Comment 28 Gili Mising name CLA 2011-09-06 14:47:41 EDT
According to the Netbeans profiler, the client spends 2100 ms out of 2721 ms in:

java.net.SocketInputStream.read(byte[], int, int, int) invoked by
java.net.SocketInputStream.read(byte[], int, int) invoked by
java.net.BufferedInputStream.fill() invoked by
java.net.BufferedInputStream.read1(byte[], int, int) invoked by
java.net.BufferedInputStream.read(byte[], int, int) invoked by
sun.net.www.http.HttpClient.parseHTTPHeader(MessageHeader, ProgressSource, HttpURLConnection) invoked by
sun.net.www.http.HttpClient.parseHTTP(MessageHeader, ProgressSource, HttpURLConnection) invoked by
sun.net.www.http.HttpURLConnection.getInputStream() invoked by
sun.net.www.http.HttpURLConnection.getResponseCode()

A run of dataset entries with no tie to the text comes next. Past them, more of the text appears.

-- CORE 2: on a key-sorted list of ok items the scan is exactly B's first-of-each-run pass
theorem pvScan_eq_runs : ∀ (n : Nat) (m : List (List (String × String))) (s : List String),
    m.length ≤ n →
    m.Pairwise (fun a b => pvKey a ≤ pvKey b) →
    (∀ y ∈ m, pvOk y = true) →
    (∀ y ∈ m, pvKey y ∉ s) →
    pvScan s m = pvRuns m := by
  intro n
  induction n with
  | zero =>
    intro m s hlen _ _ _
    rw [List.length_eq_zero_iff.mp (Nat.le_zero.mp hlen)]
    simp [pvScan, pvRuns]
  | succ n ih =>
    intro m s hlen hsort hok hns
    match m with
    | [] => simp [pvScan, pvRuns]
    | x :: t =>
      rcases List.pairwise_cons.mp hsort with ⟨hx, ht⟩
      simp only [pvScan, pvRuns]
      rw [if_pos ⟨hok x List.mem_cons_self, hns x List.mem_cons_self⟩]
      congr 1
      rw [pvRunsAfter_dropWhile, ← pvScan_skip (pvKey x) (s ++ [pvKey x]) t (by simp)]
      have hne := pvDropWhile_keys (pvKey x) t ht hx
      refine ih _ _ ?_ ?_ ?_ ?_
      · exact le_trans (List.length_dropWhile_le _ _) (Nat.le_of_succ_le_succ hlen)
      · exact ht.sublist (List.dropWhile_sublist _)
      · exact fun y hy => hok y (List.mem_cons_of_mem x ((List.dropWhile_sublist _).mem hy))
      · intro y hy hmem
        rcases List.mem_append.mp hmem with hmem | hmem
        · exact hns y (List.mem_cons_of_mem x ((List.dropWhile_sublist _).mem hy)) hmem
        · exact hne y hy (List.mem_singleton.mp hmem)

-- ===== VERDICT (by name: the statement is the Claim_ definition above) =====
theorem merge_glossaries_spec : Claim_equal_merge_glossaries := by
  intro ts ct _
  unfold Spec_merge_glossaries merge_glossaries merge_glossaries_alt
  simp only []
  rw [pvFoldl_flatMap, ← List.foldl_append, pvAStep_foldl]
  have hkeys : (PySem.Dict.empty : PySem.Dict String (List (String × String))).keys = [] := rfl
  have hvals : (PySem.Dict.empty : PySem.Dict String (List (String × String))).values = [] := rfl
  rw [hkeys, hvals]
  simp only [List.nil_append]
  set L := ts.flatMap (fun p => PySem.Dict.getD (PySem.Dict.mk p.2) "glossary" [])
      ++ PySem.Dict.getD (PySem.Dict.mk ct) "glossary" [] with hL
  have h1 : PySem.List.sorted (pvScan [] L) pvKey = pvScan [] (PySem.List.sorted L pvKey) :=
    pvScan_sorted L
  rw [h1]
  have hfe : (fun it => !(pvTerm it == "")) = pvOk := rfl
  rw [hfe, ← pvScan_filter (PySem.List.sorted L pvKey) []]
  refine pvScan_eq_runs ((PySem.List.sorted L pvKey).filter pvOk).length _ [] le_rfl ?_ ?_ ?_
  · exact (PySem.List.sorted_pairwise L pvKey).filter _
  · exact fun y hy => (List.mem_filter.mp hy).2
  · simp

On the one hand, Wireshark seems to indicate the client is wasting 500 ms after receiving a response. On the other hand, the client profiler seems to indicate the client is unable to proceed because it's waiting on bytes. Something doesn't make sense.
Comment 29 Gili Mising name CLA 2011-09-06 16:44:06 EDT
Disabling the "Base Filtering Engine" service and all its dependencies fixes the problem. What doesn't make sense is that when I re-enable all the relevant services the problem doesn't come back. It's not clear which individual service is causing TCP delays, why and how to fix it.
Comment 30 Jan Bartel CLA 2011-09-06 21:45:15 EDT
Gili,

Looking at this post:
http://forums.openvpn.net/topic7965.html

Talks about ESET that was introducing a 500ms delay to filtering http packets ... could this be it?

Jan
Comment 31 Gili Mising name CLA 2011-09-06 23:03:33 EDT
Hi Jan,

That's one of the first things I tried disabling but it didn't seem to have any effect. What's worse, I have ESET Antivirus at home and it doesn't exhibit this problem. I'll try uninstalling it at work tomorrow and seeing if it makes a difference.
Comment 32 Gili Mising name CLA 2011-09-07 10:44:34 EDT
I figured it out.

1. It turns out that disabling ESET AntiVirus using Setup -> "Temporarily disable Antivirus and antispyware protection" doesn't disable all anti-virus components. When I uninstalled the anti-virus the network latency disappeared.

2. This bug seems to be fixed in the latest version of ESET Antivirus. Upgrading from version 4.0.474.0 to 4.2.71.2 fixed it for us.

Thank you everyone for your help. I'm happy we got to the bottom of this :)
Comment 33 Jan Bartel CLA 2011-09-07 19:17:06 EDT
Glad its resolved. Closing this issue.